Income Tax Calculation

As part of the annual reporting requirements of an SMSF, an Income Tax Return must be prepared and lodged with the ATO. The Tax Return indicates the tax liability or refundable amount. ESUPERFUND attends to the Annual Compliance requirements of the SMSF and once completed, the Annual Compliance Documentation will be available for your review and signing.

The following provides you with an overview of the tax payable/refundable calculation as per detailed on the annual Income Tax Return:

Assessable Income

Capital Gains/Losses

Capital Gain/Loss is the difference between the proceeds received when you dispose of an asset and its cost base.

Your SMSF makes a Capital Gain if the proceeds exceed the cost base.

Your SMSF makes a Capital Loss if the proceeds are less than the cost base.

Net Capital Loss

If the Total Capital Loss exceeds the Total Capital Gain, your SMSF makes a Net Capital Loss.

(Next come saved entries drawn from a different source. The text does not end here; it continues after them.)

def calc_py (a1 : Int × Int) (a2 : Int × Int) (width : Int) (height : Int) : List (Int × Int) :=
  let x1 := a1.1; let y1 := a1.2
  let x2 := a2.1; let y2 := a2.2
  let dx0 := x2 - x1; let dy0 := y2 - y1
  let gcd_val : Int := (Int.gcd dx0 dy0 : Nat)
  let dx := PySem.Int.floordiv dx0 gcd_val
  let dy := PySem.Int.floordiv dy0 gcd_val
  let s1 := pvLoop1 x2 y2 dx dy (Int.gcd dx0 dy0) (x1 + dx) (y1 + dy) PySem.Set.empty
  -- for direction in (-1, 1): … unrolled into the two marches
  let s2 := pvMarch width height ((-1) * dx) ((-1) * dy) (width.natAbs + height.natAbs + 2) (x1 + (-1) * dx) (y1 + (-1) * dy) s1
  pvMarch width height (1 * dx) (1 * dy) (width.natAbs + height.natAbs + 2) (x1 + 1 * dx) (y1 + 1 * dy) s2

-- ===== PORT B =====
-- integer k-interval (lo, hi) of solutions of 0 <= c + k*d < bound, for d != 0
def pvAxis (c d bound : Int) : Int × Int :=
  if d > 0 then (-(PySem.Int.floordiv c d), PySem.Int.floordiv (bound - 1 - c) d)
  else (-(PySem.Int.floordiv (bound - 1 - c) (-d)), PySem.Int.floordiv c (-d))

def calc_py_alt (a1 : Int × Int) (a2 : Int × Int) (width : Int) (height : Int) : List (Int × Int) :=
  let x1 := a1.1; let y1 := a1.2
  let x2 := a2.1; let y2 := a2.2
  let dx0 := x2 - x1; let dy0 := y2 - y1
  let g : Int := (Int.gcd dx0 dy0 : Nat)
  let dx := PySem.Int.floordiv dx0 g
  let dy := PySem.Int.floordiv dy0 g
  let lh : Int × Int :=
    if dx = 0 then (if 0 ≤ x1 ∧ x1 < width then pvAxis y1 dy height else (0, -1))
    else if dy = 0 then (if 0 ≤ y1 ∧ y1 < height then pvAxis x1 dx width else (0, -1))
    else
      let px := pvAxis x1 dx width
      let py := pvAxis y1 dy height
      (max px.1 py.1, min px.2 py.2)
  let lo := lh.1; let hi := lh.2
  let pts := (PySem.List.pyRange 1 g 1).map (fun k => (x1 + k * dx, y1 + k * dy))
  let pts := if lo ≤ -1 ∧ -1 ≤ hi then pts ++ (PySem.List.pyRange (-1) (lo - 1) (-1)).map (fun k => (x1 + k * dx, y1 + k * dy)) else pts
  let pts := if lo ≤ 1 ∧ g ≤ hi then pts ++ (PySem.List.pyRange g (hi + 1) 1).map (fun k => (x1 + k * dx, y1 + k * dy)) else pts
  PySem.Set.ofList pts

-- ===== PRECONDITION & SPEC =====
-- Pre_ excludes exactly a1 = a2, where gcd(0,0) = 0 and 'dx //= gcd_val' raises
-- ZeroDivisionError in A (B computes the same gcd and raises there too).
def Pre_calc_py (a1 : Int × Int) (a2 : Int × Int) (width : Int) (height : Int) : Prop := a1 ≠ a2
instance (a1 : Int × Int) (a2 : Int × Int) (width : Int) (height : Int) : Decidable (Pre_calc_py a1 a2 width height) := by unfold Pre_calc_py; infer_instance
def pvWitness_calc_py : (Int × Int) × (Int × Int) × Int × Int := ((0, 0), (2, 2), 4, 4)

def Spec_calc_py (a1 : Int × Int) (a2 : Int × Int) (width : Int) (height : Int) (out : List (Int × Int)) : Prop := out = calc_py_alt a1 a2 width height
instance (a1 : Int × Int) (a2 : Int × Int) (width : Int) (height : Int) (out : List (Int × Int)) : Decidable (Spec_calc_py a1 a2 width height out) := by unfold Spec_calc_py; infer_instance

-- ===== CLAIM (what is proved, stated in full; the proofs are below) =====
def Claim_equal_calc_py : Prop := ∀ (a1 : Int × Int) (a2 : Int × Int) (width : Int) (height : Int), Dom_calc_py a1 a2 width height → Pre_calc_py a1 a2 width height → Spec_calc_py a1 a2 width height (calc_py a1 a2 width height)

-- ===== LEMMAS AND PROOFS =====

theorem pv_axis_iff (c d b k : Int) (hd : d ≠ 0) :
    (0 ≤ c + k * d ∧ c + k * d < b) ↔ ((pvAxis c d b).1 ≤ k ∧ k ≤ (pvAxis c d b).2) := by
  unfold pvAxis
  split_ifs with hpos
  · simp only
    rw [neg_le, PySem.Int.le_floordiv_iff_mul_le hpos]
    constructor
    · rintro ⟨h1, h2⟩
      exact ⟨by nlinarith, (PySem.Int.le_floordiv_iff_mul_le hpos).mpr (by nlinarith)⟩
    · rintro ⟨h1, h2⟩
      have h3 := (PySem.Int.le_floordiv_iff_mul_le hpos).mp h2
      constructor <;> nlinarith
  · have hneg : 0 < -d := by omega
    simp only
    rw [neg_le, PySem.Int.le_floordiv_iff_mul_le hneg]
    constructor
    · rintro ⟨h1, h2⟩
      exact ⟨by nlinarith, (PySem.Int.le_floordiv_iff_mul_le hneg).mpr (by nlinarith)⟩
    · rintro ⟨h1, h2⟩
      have h3 := (PySem.Int.le_floordiv_iff_mul_le hneg).mp h2
      constructor <;> nlinarith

Importantly, the Net Capital Loss cannot be deducted from other assessable income. The Net Capital Loss may be carried forward to later income years to be deducted from the Capital Gains. There is no time limit on how long you can carry forward a Net Capital Loss.

Net Capital Gain

If the Total Capital Gain exceeds the Total Capital Loss, your SMSF makes a Net Capital Gain. The Net Capital Gain is included as assessable income in the annual Income Tax Return.

Discount on Capital Gains

If an asset was held for over 12 months, the SMSF may be eligible for a discount of 1/3 on the Capital Gains.


Assume the following share disposals occurred during the 2024 Financial Year:

Share Purchase Date Cost Base Disposal Date Proceeds Capital Gain/Loss
A 10/09/2022 $10,000 10/08/2023 $12,500 $2,500
B 23/07/2014 $2,000 05/09/2023 $5,500 $3,500
C 01/07/2022 $3,200 20/07/2023 $2,800 -$400

The Total Capital Gains for the above-listed transactions are $6,000 ($2,500 from disposal of Share A and $3,500 from Share B). It should be noted that Share B was held for over 12 months and therefore, the SMSF is eligible for a discount of 1/3 on the Capital Gain.

Total Capital Loss is $400 from the disposal of Share C.

Net Capital Gain assessable = $2,500 + $2,333 (after applying a discount of 1/3 on Share B's Capital Gain) - $400 = $4,433.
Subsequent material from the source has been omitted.